Lastly, the test will only be considered conclusive if the performance loss is lower than 5%. If this is not the case, the steps are repeated and the next light exposure interval is applied.
Due to its demands for careful preparation, strict measurements, and correct timing, carrying out the LID stabilization test require special attention. For example, extreme caution should be taken to ensure proper connections, so as not to induce any potential electrical arcs or sparks.
Likewise, the temperature in the stabilization chamber must remain at the optimum level and the light exposure intervals need to be precise. If any of these requirements are not met, the results may be misleading, compromising the accuracy of the test and the safety of personnel.
It is therefore important to be aware of the standard test conditions and precautions before attempting a LID stabilization test and having the necessary instruments, materials, and personnel qualified to deal with the task is essential. Knowing that the module has been appropriately tested and certified is essential for confidence in the system’s performance.
In conclusion, Light Induced Degradation (LID) is a phenomenon that occurs in photovoltaic cells, caused by the reaction of oxygen and electrons in the cells. This reaction creates charge carrier traps that interfere with the normal transport of electrons in the semiconductor material. These traps can have an adverse effect on the efficiency of the cells and therefore an important factor to consider when developing photovoltaic cells.
The LID standard test is an important quality assurance metric for photovoltaic (PV) module manufacturers. The test evaluates the light-induced degradation (LID) of solar modules by exposing the module to a series of light exposures of equal irradiance doses above 5kWh/ m2.

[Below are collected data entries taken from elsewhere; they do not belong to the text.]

-- pv_equiv track=rewrite | github.com/rawlins/lambda-notebook | lamb/parsing.py | struc_dirstrip
-- ===== SOURCE A (Python) =====
-- def struc_dirstrip(struc, left=True):
--     # this guarantees at least len 1 on the return
--     if not struc:
--         return [""]
--
--     if left:
--         target = 0
--         remainder = slice(1, None)
--         f = lambda s: s.lstrip()
--         combine = lambda s,struc: [s] + struc
--     else:
--         target = -1
--         remainder = slice(None, -1)
--         f = lambda s: s.rstrip()
--         combine = lambda s,struc: struc + [s]
--
--     # no recursing
--     if not isinstance(struc[target], str):
--         return struc
--     stripped = f(struc[target])
--
--     if len(stripped) == 0:
--         return struc_dirstrip(struc[remainder], left=left)
--     else:
--         return combine(stripped, struc[remainder])
-- ===== SOURCE B (Python) =====
-- def struc_dirstrip(struc, left=True):
--     if left:
--         i = 0
--         while i < len(struc):
--             if not isinstance(struc[i], str):
--                 return struc[i:]
--             s = struc[i].lstrip()
--             if s:
--                 return [s] + struc[i+1:]
--             i += 1
--         return [""]
--     else:
--         j = len(struc)
--         while j > 0:
--             if not isinstance(struc[j-1], str):
--                 return struc[:j]
--             s = struc[j-1].rstrip()
--             if s:
--                 return struc[:j-1] + [s]
--             j -= 1
--         return [""]
-- ===== Notes on version B (the rewrite author's own statement) =====
-- stated objective: simpler
-- what changed: Replaces A's recursion (which copies a slice of the list at every recursive step) by a single iterative index scan that takes one slice at the end.
import Mathlib
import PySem

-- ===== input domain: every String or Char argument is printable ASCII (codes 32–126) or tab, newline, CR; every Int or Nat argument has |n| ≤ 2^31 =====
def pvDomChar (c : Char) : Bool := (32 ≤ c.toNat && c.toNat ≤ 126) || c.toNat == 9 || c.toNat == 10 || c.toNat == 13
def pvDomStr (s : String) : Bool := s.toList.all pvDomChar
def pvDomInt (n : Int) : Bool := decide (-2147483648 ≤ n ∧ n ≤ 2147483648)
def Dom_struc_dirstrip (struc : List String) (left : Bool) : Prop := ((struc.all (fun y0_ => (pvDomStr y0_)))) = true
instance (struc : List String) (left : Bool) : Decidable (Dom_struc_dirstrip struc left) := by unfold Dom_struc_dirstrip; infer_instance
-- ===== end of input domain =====

-- B replaces A's slice-copying recursion with a single iterative index scan; objective: simpler.
-- (The Python `isinstance(_, str)` checks in both programs are vacuous over List String and vanish in the ports.)

-- ===== PORT A =====
-- A, literally: empty guard, then strip the target element; if it strips to empty,
-- recurse on the remainder slice, else recombine the stripped element with the remainder.
def struc_dirstrip (struc : List String) (left : Bool) : List String :=
  if struc = [] then [""]
  else if left then
    let stripped := PySem.Str.lstrip struc.headI
    if PySem.Str.len stripped = 0 then struc_dirstrip struc.tail left
    else stripped :: struc.tail
  else
    let stripped := PySem.Str.rstrip struc.getLastI
    if PySem.Str.len stripped = 0 then struc_dirstrip struc.dropLast left
    else struc.dropLast ++ [stripped]
termination_by struc.length
decreasing_by
  · cases struc with
    | nil => simp_all
    | cons a l => simp
  · cases struc with
    | nil => simp_all
    | cons a l => simp

-- ===== PORT B =====
-- B, literally: the left-direction while-loop over an increasing index i.
def pvGoLeft (struc : List String) (i : Nat) : List String :=
  if h : i < struc.length then
    let s := PySem.Str.lstrip struc[i]
    if PySem.Str.len s = 0 then pvGoLeft struc (i + 1)
    else s :: struc.drop (i + 1)
  else [""]
termination_by struc.length - i

-- B, literally: the right-direction while-loop; k is Python's j (condition j > 0, index j-1).
def pvGoRight (struc : List String) : Nat → List String
  | 0 => [""]
  | k + 1 =>
    let s := PySem.Str.rstrip (struc.getD k "")
    if PySem.Str.len s = 0 then pvGoRight struc k
    else struc.take k ++ [s]

def struc_dirstrip_alt (struc : List String) (left : Bool) : List String :=
  if left then pvGoLeft struc 0 else pvGoRight struc struc.length

-- ===== PRECONDITION & SPEC =====
def Spec_struc_dirstrip (struc : List String) (left : Bool) (out : List String) : Prop := out = struc_dirstrip_alt struc left
instance (struc : List String) (left : Bool) (out : List String) : Decidable (Spec_struc_dirstrip struc left out) := by unfold Spec_struc_dirstrip; infer_instance

-- ===== CLAIM (what is proved, stated in full; the proofs are below) =====
def Claim_equal_struc_dirstrip : Prop := ∀ (struc : List String) (left : Bool), Dom_struc_dirstrip struc left → Spec_struc_dirstrip struc left (struc_dirstrip struc left)

-- ===== LEMMAS AND PROOFS =====

lemma A_cons_left (a : String) (l : List String) :
    struc_dirstrip (a :: l) true =
      if PySem.Str.len (PySem.Str.lstrip a) = 0 then struc_dirstrip l true
      else PySem.Str.lstrip a :: l := by
  rw [struc_dirstrip]; simp

lemma A_concat_right (a : String) (l : List String) :
    struc_dirstrip (l ++ [a]) false =
      if PySem.Str.len (PySem.Str.rstrip a) = 0 then struc_dirstrip l false
      else l ++ [PySem.Str.rstrip a] := by
  rw [struc_dirstrip]
  simp [List.getLastI_eq_getLast?_getD]

lemma goLeft_eq (n : Nat) : ∀ (struc : List String) (i : Nat), struc.length - i = n →
    pvGoLeft struc i = struc_dirstrip (struc.drop i) true := by
  induction n with
  | zero =>
    intro struc i h
    have hge : struc.length ≤ i := by omega
    rw [pvGoLeft, struc_dirstrip]
    simp [List.drop_eq_nil_of_le hge, Nat.not_lt.mpr hge]
  | succ n ih =>
    intro struc i h
    have hlt : i < struc.length := by omega
    have hdrop : struc.drop i = struc[i] :: struc.drop (i + 1) :=
      List.drop_eq_getElem_cons hlt
    rw [pvGoLeft, dif_pos hlt, hdrop, A_cons_left]
    by_cases hz : PySem.Str.len (PySem.Str.lstrip struc[i]) = 0
    · rw [if_pos hz, if_pos hz]
      exact ih struc (i + 1) (by omega)
    · rw [if_neg hz, if_neg hz]

lemma goRight_eq : ∀ (k : Nat) (struc : List String), k ≤ struc.length →
    pvGoRight struc k = struc_dirstrip (struc.take k) false := by
  intro k
  induction k with
  | zero => intro struc _; rw [pvGoRight, struc_dirstrip]; simp
  | succ k ih =>
    intro struc hk
    have hlt : k < struc.length := by omega
    have htake : struc.take (k + 1) = struc.take k ++ [struc[k]] := by
      rw [List.take_add_one]; simp [List.getElem?_eq_getElem hlt]
    rw [pvGoRight, List.getD_eq_getElem struc "" hlt, htake, A_concat_right]
    by_cases hz : PySem.Str.len (PySem.Str.rstrip struc[k]) = 0
    · rw [if_pos hz, if_pos hz]
      exact ih struc (by omega)
    · rw [if_neg hz, if_neg hz]

-- ===== VERDICT (by name: the statement is the Claim_ definition above) =====
theorem struc_dirstrip_spec : Claim_equal_struc_dirstrip := by
  intro struc left _
  unfold Spec_struc_dirstrip struc_dirstrip_alt
  cases left
  · rw [if_neg (by simp), goRight_eq struc.length struc le_rfl, List.take_length]
  · rw [if_pos rfl, goLeft_eq (struc.length - 0) struc 0 rfl, List.drop_zero]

Throughout the light exposure, the module is required to operate at its maximum power point (MPP) and a constant temperature is kept at around 50°C. Generally, the test is considered complete and the accumulated total irradiance dose is measured when the module power difference in the last three flashes is smaller than the threshold value specified by the standard.
The threshold value for passing the standard test is that the performance loss must not exceed 5% after the stabilization of the light exposure intervals.
The temperature is maintained at an average of 50°C during the LID standard test.
If the module does not meet the threshold value then the module has failed the standard test.